Gleichzeitig geht es um ihr Zeugnis in der Welt. Wenn Sünde geduldet wird, entsteht der Eindruck, dass Gott der Sünde gegenüber gleichgültig wäre. Doch die Gemeinde ist berufen, ein Licht zu sein, das Orientierung gibt. Deshalb ist es notwendig, deutlich zu machen, dass Sünde nicht einfach akzeptiert werden kann.

Wenn keine Umkehr erfolgt
 
Manchmal also kommt es trotz aller Gespräche und Bemühungen nicht zu einer Umkehr. Hält jemand an seiner falschen Lebensweise hartnäckig fest – Paulus nennt als Beispiele im Vers des Tages ein unmoralisches Leben, Geldgier, Götzenanbetung, Verleumdung, Trinkerei, Beraubung – dann kann eine Trennung nötig werden. Paulus stellt klar: In einem solchen Fall sollen die Korinther als Gemeinde keine Gemeinschaft mehr mit diesen Menschen pflegen. Damit ist die geistliche und geschwisterliche Gemeinschaft gemeint, nicht zwangsläufig jeder Kontakt im Alltag.

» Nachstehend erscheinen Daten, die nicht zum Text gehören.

-- A's index loop over range(len(bs)-1) computes the first-match over adjacent boundary pairs
theorem pvScan_eq_firstCell_aux (bs : List Int) (v : Int) :
    ∀ (k i : Nat), bs.length - i ≤ k →
      pvAScan bs v (PySem.List.pyRange i ((bs.length : Int) - 1) 1) =
        pvFirstCell v (i : Int) ((bs.drop i).zip (bs.drop i).tail) := by
  intro k
  induction k with
  | zero =>
      intro i h
      have hlen : bs.length ≤ i := by omega
      rw [PySem.List.pyRange_one_eq_nil (by omega), List.drop_eq_nil_of_le hlen]
      simp [pvAScan, pvFirstCell]
  | succ k ih =>
      intro i h
      by_cases hlt : (i : Int) < (bs.length : Int) - 1
      · have hi1 : i + 1 < bs.length := by push_cast at hlt; omega
        have hi : i < bs.length := by omega
        rw [PySem.List.pyRange_one_cons hlt,
            List.drop_eq_getElem_cons hi, List.drop_eq_getElem_cons hi1,
            List.tail_cons, List.zip_cons_cons]
        have e1 : PySem.List.pyGetD bs (i : Int) 0 = bs[i] := by
          rw [PySem.List.pyGetD_natCast, List.getD_eq_getElem _ _ hi]
        have e2 : PySem.List.pyGetD bs ((i : Int) + 1) 0 = bs[i + 1] := by
          have : ((i : Int) + 1) = ((i + 1 : Nat) : Int) := by push_cast; ring
          rw [this, PySem.List.pyGetD_natCast, List.getD_eq_getElem _ _ hi1]
        by_cases hc : bs[i] ≤ v ∧ v < bs[i + 1]
        · simp [pvAScan, pvFirstCell, e1, e2, hc]
        · have hrec := ih (i + 1) (by omega)
          rw [List.drop_eq_getElem_cons hi1, List.tail_cons] at hrec
          push_cast at hrec
          simp only [pvAScan, pvFirstCell, e1, e2, if_neg hc]
          exact hrec
      · rw [PySem.List.pyRange_one_eq_nil (by omega)]
        have hlen : bs.length ≤ i + 1 := by push_cast at hlt; omega
        have : (bs.drop i).length ≤ 1 := by simp [List.length_drop]; omega
        cases hdi : bs.drop i with
        | nil => simp [pvAScan, pvFirstCell]
        | cons a t =>
            rw [hdi] at this
            have ht : t = [] := by
              cases t with
              | nil => rfl
              | cons b t' => simp at this
            subst ht
            simp [pvAScan, pvFirstCell]

theorem pvScan_eq_firstCell (bs : List Int) (v : Int) :
    pvAScan bs v (PySem.List.pyRange 0 ((bs.length : Int) - 1) 1) =
      pvFirstCell v 0 (bs.zip bs.tail) := by
  simpa using pvScan_eq_firstCell_aux bs v bs.length 0 (by omega)

theorem pvFirstCell_bound {v : Int} :
    ∀ {ivs : List (Int × Int)} {i r : Int}, pvFirstCell v i ivs = some r →
      i ≤ r ∧ r < i + (ivs.length : Int) := by
  intro ivs
  induction ivs with
  | nil => intro i r h; simp [pvFirstCell] at h
  | cons a t ih =>
      intro i r h
      by_cases hc : a.1 ≤ v ∧ v < a.2
      · simp [pvFirstCell, hc] at h
        subst h
        simp only [List.length_cons]
        push_cast
        omega
      · simp [pvFirstCell, hc] at h
        have := ih h
        simp only [List.length_cons]
        push_cast at this ⊢
        omega

-- bumping entry (r, c) of a rendered matrix renders the bumped entry function
theorem pvRender_bump (ms ns : Int) (f : Int × Int → Int) (r c : Int)
    (hr0 : 0 ≤ r) (_hr : r < ms) (hc0 : 0 ≤ c) (_hc : c < ns) :
    (pvRender ms ns f).modify r.toNat (fun rowL => rowL.modify c.toNat (fun z => z + 1)) =
      pvRender ms ns (fun q => if q = (r, c) then f q + 1 else f q) := by
  apply List.ext_getElem
  · simp [pvRender]
  · intro k h1 h2
    rw [List.getElem_modify]
    by_cases hkr : r.toNat = k
    · rw [if_pos hkr]
      have hkInt : (k : Int) = r := by omega
      apply List.ext_getElem
      · simp [pvRender]
      · intro j j1 j2
        rw [List.getElem_modify]
        simp only [pvRender, List.getElem_map, PySem.List.getElem_pyRange_one, zero_add]
        by_cases hjc : c.toNat = j
        · have hjInt : (j : Int) = c := by omega
          rw [if_pos hjc, if_pos (by rw [hkInt, hjInt])]
        · have hjInt : (j : Int) ≠ c := by omega
          rw [if_neg hjc, if_neg (by simp [Prod.ext_iff, hjInt])]
    · rw [if_neg hkr]
      have hkInt : (k : Int) ≠ r := by omega
      simp only [pvRender, List.getElem_map, PySem.List.getElem_pyRange_one, zero_add]
      apply List.map_congr_left
      intro j _
      rw [if_neg (by simp [Prod.ext_iff, hkInt])]
-- pv_equiv track=rewrite | github.com/wgong/cs-faculty | app/app.py | _push_selected_cols_to_front
-- ===== SOURCE A (Python) =====
-- def _push_selected_cols_to_front(cols, selected_cols=["name","url"]):
--     """move selected column to the front,
--     e.g. name, url
--     """
--     new_select_cols = []
--     new_cols = []
--     for c in cols:
--         if c in selected_cols:
--             new_select_cols.append(c)
--         else:
--             new_cols.append(c)
--     if not new_select_cols:
--         return new_cols
--     else:
--         return new_select_cols + new_cols
-- ===== SOURCE B (Python) =====
-- def _push_selected_cols_to_front(cols, selected_cols=["name","url"]):
--     """move selected column to the front,
--     e.g. name, url
--     """
--     return sorted(cols, key=lambda c: c not in selected_cols)
-- ===== Notes on version B (the rewrite author's own statement) =====
-- stated objective: idiomatic
-- what changed: Replaced the two-accumulator partition loop (plus a redundant empty-selection branch) with a single stable sort keyed on non-membership in selected_cols; stability keeps each group in original order.
import Mathlib
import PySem

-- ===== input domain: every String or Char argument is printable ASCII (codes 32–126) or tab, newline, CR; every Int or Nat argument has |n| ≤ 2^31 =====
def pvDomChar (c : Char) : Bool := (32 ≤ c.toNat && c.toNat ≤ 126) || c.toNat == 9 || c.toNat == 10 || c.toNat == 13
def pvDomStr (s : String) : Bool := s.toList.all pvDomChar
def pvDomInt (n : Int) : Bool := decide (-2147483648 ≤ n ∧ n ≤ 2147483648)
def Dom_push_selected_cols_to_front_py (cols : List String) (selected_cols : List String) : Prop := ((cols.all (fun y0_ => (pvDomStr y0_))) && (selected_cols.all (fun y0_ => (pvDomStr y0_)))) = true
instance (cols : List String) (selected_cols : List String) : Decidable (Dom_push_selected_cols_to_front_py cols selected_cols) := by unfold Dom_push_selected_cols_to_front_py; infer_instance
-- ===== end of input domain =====

-- B replaces A's two-accumulator partition loop (and its redundant empty-selection branch)
-- with a single stable sort keyed on non-membership in selected_cols (idiomatic; same result).


-- ===== PORT A =====
-- for c in cols: append c to new_select_cols if c in selected_cols else to new_cols;
-- then the empty-selection branch, as in the Python.
def push_selected_cols_to_front_py (cols : List String) (selected_cols : List String) : List String :=
  let st := cols.foldl
    (fun (acc : List String × List String) c =>
      if selected_cols.contains c then (acc.1 ++ [c], acc.2) else (acc.1, acc.2 ++ [c]))
    ([], [])
  if st.1.isEmpty then st.2 else st.1 ++ st.2

-- ===== PORT B =====
-- sorted(cols, key=lambda c: c not in selected_cols); bool key False/True ported as 0/1.
def push_selected_cols_to_front_py_alt (cols : List String) (selected_cols : List String) : List String :=
  PySem.List.sorted cols (fun c => if selected_cols.contains c then (0 : Nat) else 1) false

-- ===== PRECONDITION & SPEC =====
def Spec_push_selected_cols_to_front_py (cols : List String) (selected_cols : List String) (out : List String) : Prop := out = push_selected_cols_to_front_py_alt cols selected_cols
instance (cols : List String) (selected_cols : List String) (out : List String) : Decidable (Spec_push_selected_cols_to_front_py cols selected_cols out) := by unfold Spec_push_selected_cols_to_front_py; infer_instance

-- ===== CLAIM (what is proved, stated in full; the proofs are below) =====
def Claim_equal_push_selected_cols_to_front_py : Prop := ∀ (cols : List String) (selected_cols : List String), Dom_push_selected_cols_to_front_py cols selected_cols → Spec_push_selected_cols_to_front_py cols selected_cols (push_selected_cols_to_front_py cols selected_cols)

-- ===== LEMMAS AND PROOFS =====

-- the binary sort key
def pvKey (selected_cols : List String) (c : String) : Nat :=
  if selected_cols.contains c then 0 else 1

-- inserting a key-0 element into (all-key-0 ++ all-key-1) lands between the groups
theorem insertBy_key0 (sel : List String) (k : String → Nat) (x : String) (rest : List String)
    (hx : k x = 0) (hs : ∀ a ∈ sel, k a = 0) (hr : ∀ b ∈ rest, k b = 1) :
    PySem.List.insertBy (fun a b => decide (k a < k b)) x (sel ++ rest) = sel ++ x :: rest := by
  induction sel with
  | nil =>
    cases rest with
    | nil => simp [PySem.List.insertBy]
    | cons r t =>
      have : k r = 1 := hr r (by simp)
      simp [PySem.List.insertBy, hx, this]
  | cons s st ih =>
    have hks : k s = 0 := hs s (by simp)
    simp only [List.cons_append, PySem.List.insertBy, hx, hks]
    simp only [Nat.lt_irrefl, decide_false]
    rw [ih (fun a ha => hs a (by simp [ha]))]
    simp

-- inserting a key-1 element appends at the end
theorem insertBy_key1 (ys : List String) (k : String → Nat) (x : String)
    (hx : k x = 1) (hy : ∀ y ∈ ys, k y ≤ 1) :
    PySem.List.insertBy (fun a b => decide (k a < k b)) x ys = ys ++ [x] := by
  induction ys with
  | nil => simp [PySem.List.insertBy]
  | cons y t ih =>
    have : ¬ (k x < k y) := by
      have := hy y (by simp); omega
    simp only [PySem.List.insertBy, this, decide_false]
    rw [ih (fun a ha => hy a (by simp [ha]))]
    simp

-- the insertion-sort fold over cols, started on a partitioned accumulator, partitions
theorem foldl_insert_partition (selected_cols : List String) :
    ∀ (l s r : List String), (∀ a ∈ s, pvKey selected_cols a = 0) → (∀ b ∈ r, pvKey selected_cols b = 1) →
    l.foldl (fun acc x => PySem.List.insertBy
        (fun a b => decide (pvKey selected_cols a < pvKey selected_cols b)) x acc) (s ++ r)
      = (s ++ l.filter (fun c => selected_cols.contains c)) ++
        (r ++ l.filter (fun c => !selected_cols.contains c)) := by
  intro l
  induction l with
  | nil => intro s r _ _; simp
  | cons c t ih =>
    intro s r hs hr
    by_cases hc : selected_cols.contains c = true
    · have hm : c ∈ selected_cols := by simpa using hc
      have hk : pvKey selected_cols c = 0 := by simp [pvKey, hm]
      simp only [List.foldl_cons]
      rw [insertBy_key0 s (pvKey selected_cols) c r hk hs hr]
      have : s ++ c :: r = (s ++ [c]) ++ r := by simp
      rw [this, ih (s ++ [c]) r
        (by intro a ha; rcases List.mem_append.1 ha with h | h
            · exact hs a h
            · simp at h; subst h; exact hk) hr]
      simp [hm]
    · have hm : c ∉ selected_cols := by simpa using hc
      have hk : pvKey selected_cols c = 1 := by simp [pvKey, hm]
      simp only [List.foldl_cons]
      rw [insertBy_key1 (s ++ r) (pvKey selected_cols) c hk
        (by intro y hy; rcases List.mem_append.1 hy with h | h
            · rw [hs y h]; omega
            · rw [hr y h])]
      have : (s ++ r) ++ [c] = s ++ (r ++ [c]) := by simp
      rw [this, ih s (r ++ [c]) hs
        (by intro b hb; rcases List.mem_append.1 hb with h | h
            · exact hr b h
            · simp at h; subst h; exact hk)]
      simp [hm]

-- B computes filterSel ++ filterNot
theorem alt_eq_filters (cols selected_cols : List String) :
    push_selected_cols_to_front_py_alt cols selected_cols
      = cols.filter (fun c => selected_cols.contains c) ++
        cols.filter (fun c => !selected_cols.contains c) := by
  unfold push_selected_cols_to_front_py_alt
  rw [show (fun c => if selected_cols.contains c then (0 : Nat) else 1) = pvKey selected_cols from rfl]
  rw [PySem.List.sorted_eq_foldl_insertBy]
  have := foldl_insert_partition selected_cols cols [] []
    (by intro a h; simp at h) (by intro b h; simp at h)
  simpa using this

-- A's loop computes the same two filters in its accumulators
theorem a_foldl_eq (selected_cols : List String) :
    ∀ (l s r : List String),
    l.foldl (fun (acc : List String × List String) c =>
        if selected_cols.contains c then (acc.1 ++ [c], acc.2) else (acc.1, acc.2 ++ [c])) (s, r)
      = (s ++ l.filter (fun c => selected_cols.contains c),
         r ++ l.filter (fun c => !selected_cols.contains c)) := by
  intro l
  induction l with
  | nil => intro s r; simp
  | cons c t ih =>
    intro s r
    by_cases hc : selected_cols.contains c = true
    · simp only [List.foldl_cons, hc, ih, List.filter_cons]
      simp
    · simp only [List.foldl_cons, hc, ih, List.filter_cons]
      simp

-- ===== VERDICT (by name: the statement is the Claim_ definition above) =====
theorem push_selected_cols_to_front_py_spec : Claim_equal_push_selected_cols_to_front_py := by
  intro cols selected_cols _
  unfold Spec_push_selected_cols_to_front_py
  rw [alt_eq_filters]
  unfold push_selected_cols_to_front_py
  rw [a_foldl_eq selected_cols cols [] []]
  simp only [List.nil_append]
  by_cases h : (cols.filter (fun c => selected_cols.contains c)).isEmpty = true
  · rw [if_pos h, List.isEmpty_iff.1 h]
    rfl
  · rw [if_neg h]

Auch Jesus sagt in Matthäus 18,17: „Will er auch auf die Gemeinde nicht hören, dann soll er in deinen Augen wie ein gottloser Mensch sein, wie ein Heide oder ein Zolleinnehmer.“
 
Doch selbst dieser Schritt ist keine Strafe. Gott kann den Schmerz der Distanz gebrauchen, um den betroffenen Menschen zur Umkehr zu führen. So bleibt auch in der Trennung die Hoffnung, dass die Person wieder neu zu Christus findet. Denn Umkehr ist weiterhin das Ziel. So erinnert uns Paulus mit dem heutigen Vers des Tages daran, dass unser Leben und unser Bekenntnis zusammengehören – in persönlicher Nachfolge wie auch im gemeinsamen Zeugnis der Gemeinde.